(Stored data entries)
>>

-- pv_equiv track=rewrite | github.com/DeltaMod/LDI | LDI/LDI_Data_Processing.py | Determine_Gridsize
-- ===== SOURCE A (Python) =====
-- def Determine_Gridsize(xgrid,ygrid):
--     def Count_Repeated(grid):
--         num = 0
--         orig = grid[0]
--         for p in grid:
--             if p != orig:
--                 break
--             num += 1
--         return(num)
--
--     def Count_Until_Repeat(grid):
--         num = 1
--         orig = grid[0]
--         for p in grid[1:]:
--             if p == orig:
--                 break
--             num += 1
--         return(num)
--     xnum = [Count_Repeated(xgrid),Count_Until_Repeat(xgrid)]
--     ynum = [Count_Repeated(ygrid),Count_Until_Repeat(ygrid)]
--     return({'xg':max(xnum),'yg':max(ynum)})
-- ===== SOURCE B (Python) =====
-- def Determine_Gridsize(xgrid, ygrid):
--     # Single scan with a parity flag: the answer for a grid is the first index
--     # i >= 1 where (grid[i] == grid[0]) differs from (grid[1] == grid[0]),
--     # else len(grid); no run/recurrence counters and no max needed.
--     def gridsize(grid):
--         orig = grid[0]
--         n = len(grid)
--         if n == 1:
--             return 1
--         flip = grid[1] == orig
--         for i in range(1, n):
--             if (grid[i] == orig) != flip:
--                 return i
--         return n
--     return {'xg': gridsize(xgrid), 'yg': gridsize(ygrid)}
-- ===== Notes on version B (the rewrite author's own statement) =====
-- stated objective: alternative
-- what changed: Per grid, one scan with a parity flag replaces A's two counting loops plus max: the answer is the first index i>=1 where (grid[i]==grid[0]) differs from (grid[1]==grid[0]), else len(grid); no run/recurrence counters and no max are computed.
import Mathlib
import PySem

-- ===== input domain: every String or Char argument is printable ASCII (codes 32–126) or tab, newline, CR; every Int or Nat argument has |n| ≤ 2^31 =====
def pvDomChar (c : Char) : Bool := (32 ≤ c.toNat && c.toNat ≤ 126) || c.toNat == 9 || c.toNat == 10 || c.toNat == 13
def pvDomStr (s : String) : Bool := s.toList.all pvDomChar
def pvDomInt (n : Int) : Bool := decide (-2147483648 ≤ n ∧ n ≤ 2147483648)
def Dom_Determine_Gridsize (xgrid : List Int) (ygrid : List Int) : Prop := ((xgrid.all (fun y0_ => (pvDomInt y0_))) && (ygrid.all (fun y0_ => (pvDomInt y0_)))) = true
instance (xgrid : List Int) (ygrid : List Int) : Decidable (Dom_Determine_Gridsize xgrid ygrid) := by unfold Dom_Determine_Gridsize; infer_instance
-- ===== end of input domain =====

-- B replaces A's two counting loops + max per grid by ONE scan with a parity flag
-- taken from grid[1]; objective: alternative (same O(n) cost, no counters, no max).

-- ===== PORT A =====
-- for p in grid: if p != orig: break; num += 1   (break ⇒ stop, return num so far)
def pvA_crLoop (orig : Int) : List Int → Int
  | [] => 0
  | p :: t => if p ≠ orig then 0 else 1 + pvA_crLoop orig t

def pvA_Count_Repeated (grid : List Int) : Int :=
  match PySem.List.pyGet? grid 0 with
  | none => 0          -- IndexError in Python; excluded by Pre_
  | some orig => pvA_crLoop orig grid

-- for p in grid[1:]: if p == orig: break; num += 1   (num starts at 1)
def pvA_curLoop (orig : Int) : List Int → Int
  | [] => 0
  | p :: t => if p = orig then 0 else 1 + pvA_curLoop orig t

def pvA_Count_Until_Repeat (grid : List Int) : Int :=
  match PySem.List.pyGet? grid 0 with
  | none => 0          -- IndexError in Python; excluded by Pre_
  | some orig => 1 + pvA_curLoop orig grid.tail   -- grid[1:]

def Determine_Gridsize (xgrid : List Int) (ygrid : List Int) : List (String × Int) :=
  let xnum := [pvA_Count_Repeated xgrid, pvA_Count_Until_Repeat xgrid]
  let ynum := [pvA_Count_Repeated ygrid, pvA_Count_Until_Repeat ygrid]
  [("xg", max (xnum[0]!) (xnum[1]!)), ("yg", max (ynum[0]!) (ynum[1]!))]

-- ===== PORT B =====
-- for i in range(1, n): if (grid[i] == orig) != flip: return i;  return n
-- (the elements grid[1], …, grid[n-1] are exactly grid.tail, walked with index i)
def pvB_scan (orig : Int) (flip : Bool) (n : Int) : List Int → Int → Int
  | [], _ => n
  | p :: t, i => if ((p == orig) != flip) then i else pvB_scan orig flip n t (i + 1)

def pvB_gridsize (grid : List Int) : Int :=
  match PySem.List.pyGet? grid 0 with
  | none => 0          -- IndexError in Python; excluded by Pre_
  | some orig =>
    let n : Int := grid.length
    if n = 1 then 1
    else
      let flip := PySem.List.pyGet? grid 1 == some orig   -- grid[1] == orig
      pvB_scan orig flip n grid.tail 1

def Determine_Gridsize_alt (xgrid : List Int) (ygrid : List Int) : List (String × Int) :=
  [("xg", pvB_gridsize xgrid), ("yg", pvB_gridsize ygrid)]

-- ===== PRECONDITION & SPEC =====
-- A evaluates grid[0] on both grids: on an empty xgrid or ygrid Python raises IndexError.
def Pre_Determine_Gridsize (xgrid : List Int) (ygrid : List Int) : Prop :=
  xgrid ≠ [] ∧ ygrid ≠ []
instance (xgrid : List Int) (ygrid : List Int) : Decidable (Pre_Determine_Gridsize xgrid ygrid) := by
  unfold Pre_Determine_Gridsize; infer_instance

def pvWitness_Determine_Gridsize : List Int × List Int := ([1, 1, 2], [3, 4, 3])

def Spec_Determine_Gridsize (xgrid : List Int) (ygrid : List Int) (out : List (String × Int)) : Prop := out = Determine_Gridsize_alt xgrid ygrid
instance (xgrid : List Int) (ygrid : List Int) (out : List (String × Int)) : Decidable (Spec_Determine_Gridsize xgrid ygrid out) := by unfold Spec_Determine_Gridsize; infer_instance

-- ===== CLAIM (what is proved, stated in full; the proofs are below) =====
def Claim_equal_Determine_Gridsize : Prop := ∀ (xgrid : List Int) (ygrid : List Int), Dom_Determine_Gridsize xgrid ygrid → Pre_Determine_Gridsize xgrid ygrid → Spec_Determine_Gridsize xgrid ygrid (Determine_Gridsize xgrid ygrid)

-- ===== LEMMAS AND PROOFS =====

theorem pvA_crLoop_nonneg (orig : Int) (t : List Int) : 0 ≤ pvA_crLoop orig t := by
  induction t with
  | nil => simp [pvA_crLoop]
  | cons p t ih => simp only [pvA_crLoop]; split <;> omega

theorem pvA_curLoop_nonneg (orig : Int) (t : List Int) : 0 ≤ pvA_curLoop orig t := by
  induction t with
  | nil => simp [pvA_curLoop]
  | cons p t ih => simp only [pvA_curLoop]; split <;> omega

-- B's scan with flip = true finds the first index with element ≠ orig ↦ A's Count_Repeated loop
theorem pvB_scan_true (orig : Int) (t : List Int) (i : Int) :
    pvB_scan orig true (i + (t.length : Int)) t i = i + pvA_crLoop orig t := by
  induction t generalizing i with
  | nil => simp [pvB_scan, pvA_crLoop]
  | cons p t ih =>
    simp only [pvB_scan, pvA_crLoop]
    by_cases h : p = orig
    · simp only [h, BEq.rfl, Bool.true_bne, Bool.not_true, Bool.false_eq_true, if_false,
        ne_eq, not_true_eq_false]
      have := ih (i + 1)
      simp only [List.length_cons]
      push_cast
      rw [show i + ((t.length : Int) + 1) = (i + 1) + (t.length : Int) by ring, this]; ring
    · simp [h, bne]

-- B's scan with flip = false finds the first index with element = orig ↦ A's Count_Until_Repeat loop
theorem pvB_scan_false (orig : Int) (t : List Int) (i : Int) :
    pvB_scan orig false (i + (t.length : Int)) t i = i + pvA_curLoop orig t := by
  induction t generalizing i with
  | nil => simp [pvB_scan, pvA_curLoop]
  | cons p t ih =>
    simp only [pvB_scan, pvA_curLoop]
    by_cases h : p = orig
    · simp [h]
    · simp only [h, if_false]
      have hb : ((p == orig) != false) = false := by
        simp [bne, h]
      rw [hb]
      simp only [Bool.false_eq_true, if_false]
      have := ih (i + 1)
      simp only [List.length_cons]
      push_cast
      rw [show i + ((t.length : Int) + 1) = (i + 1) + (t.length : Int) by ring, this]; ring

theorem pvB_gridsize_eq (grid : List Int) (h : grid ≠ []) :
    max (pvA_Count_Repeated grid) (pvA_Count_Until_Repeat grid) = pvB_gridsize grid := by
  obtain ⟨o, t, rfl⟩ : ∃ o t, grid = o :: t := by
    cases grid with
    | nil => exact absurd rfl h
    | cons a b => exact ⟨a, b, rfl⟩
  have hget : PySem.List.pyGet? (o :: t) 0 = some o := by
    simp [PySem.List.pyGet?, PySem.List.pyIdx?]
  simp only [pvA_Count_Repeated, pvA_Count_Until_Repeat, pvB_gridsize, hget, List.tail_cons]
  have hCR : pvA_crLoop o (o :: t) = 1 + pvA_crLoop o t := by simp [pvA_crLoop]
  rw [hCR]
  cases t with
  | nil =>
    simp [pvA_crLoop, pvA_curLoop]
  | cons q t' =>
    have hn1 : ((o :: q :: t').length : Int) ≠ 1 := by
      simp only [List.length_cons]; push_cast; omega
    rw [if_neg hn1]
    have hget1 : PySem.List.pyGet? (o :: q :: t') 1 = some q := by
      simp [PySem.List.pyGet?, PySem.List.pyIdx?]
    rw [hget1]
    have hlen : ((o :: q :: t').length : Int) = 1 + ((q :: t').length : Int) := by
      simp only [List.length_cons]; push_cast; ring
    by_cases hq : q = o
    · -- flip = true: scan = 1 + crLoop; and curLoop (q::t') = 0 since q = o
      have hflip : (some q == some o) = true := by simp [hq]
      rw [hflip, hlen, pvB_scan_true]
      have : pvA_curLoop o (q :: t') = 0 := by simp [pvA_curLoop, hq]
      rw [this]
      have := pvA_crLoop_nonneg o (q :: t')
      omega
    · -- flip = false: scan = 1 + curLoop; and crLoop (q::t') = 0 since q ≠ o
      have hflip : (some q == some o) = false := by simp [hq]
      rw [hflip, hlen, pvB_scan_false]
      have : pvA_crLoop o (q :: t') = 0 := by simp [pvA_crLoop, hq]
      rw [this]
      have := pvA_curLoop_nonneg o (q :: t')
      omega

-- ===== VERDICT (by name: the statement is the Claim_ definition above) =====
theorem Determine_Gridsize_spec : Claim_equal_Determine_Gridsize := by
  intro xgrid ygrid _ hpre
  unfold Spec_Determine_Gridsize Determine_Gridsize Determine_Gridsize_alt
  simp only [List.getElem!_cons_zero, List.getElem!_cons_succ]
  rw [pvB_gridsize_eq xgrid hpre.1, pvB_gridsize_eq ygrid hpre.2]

<<

HOW TO COMPLETE THIS TASK
Which lines above run from the one containing "theorem pvB_scan_false (orig" to the one containing "have hlen : ((o"? Give them again exactly, both ends included.

TASK RESPONSE
theorem pvB_scan_false (orig : Int) (t : List Int) (i : Int) :
    pvB_scan orig false (i + (t.length : Int)) t i = i + pvA_curLoop orig t := by
  induction t generalizing i with
  | nil => simp [pvB_scan, pvA_curLoop]
  | cons p t ih =>
    simp only [pvB_scan, pvA_curLoop]
    by_cases h : p = orig
    · simp [h]
    · simp only [h, if_false]
      have hb : ((p == orig) != false) = false := by
        simp [bne, h]
      rw [hb]
      simp only [Bool.false_eq_true, if_false]
      have := ih (i + 1)
      simp only [List.length_cons]
      push_cast
      rw [show i + ((t.length : Int) + 1) = (i + 1) + (t.length : Int) by ring, this]; ring

theorem pvB_gridsize_eq (grid : List Int) (h : grid ≠ []) :
    max (pvA_Count_Repeated grid) (pvA_Count_Until_Repeat grid) = pvB_gridsize grid := by
  obtain ⟨o, t, rfl⟩ : ∃ o t, grid = o :: t := by
    cases grid with
    | nil => exact absurd rfl h
    | cons a b => exact ⟨a, b, rfl⟩
  have hget : PySem.List.pyGet? (o :: t) 0 = some o := by
    simp [PySem.List.pyGet?, PySem.List.pyIdx?]
  simp only [pvA_Count_Repeated, pvA_Count_Until_Repeat, pvB_gridsize, hget, List.tail_cons]
  have hCR : pvA_crLoop o (o :: t) = 1 + pvA_crLoop o t := by simp [pvA_crLoop]
  rw [hCR]
  cases t with
  | nil =>
    simp [pvA_crLoop, pvA_curLoop]
  | cons q t' =>
    have hn1 : ((o :: q :: t').length : Int) ≠ 1 := by
      simp only [List.length_cons]; push_cast; omega
    rw [if_neg hn1]
    have hget1 : PySem.List.pyGet? (o :: q :: t') 1 = some q := by
      simp [PySem.List.pyGet?, PySem.List.pyIdx?]
    rw [hget1]
    have hlen : ((o :: q :: t').length : Int) = 1 + ((q :: t').length : Int) := by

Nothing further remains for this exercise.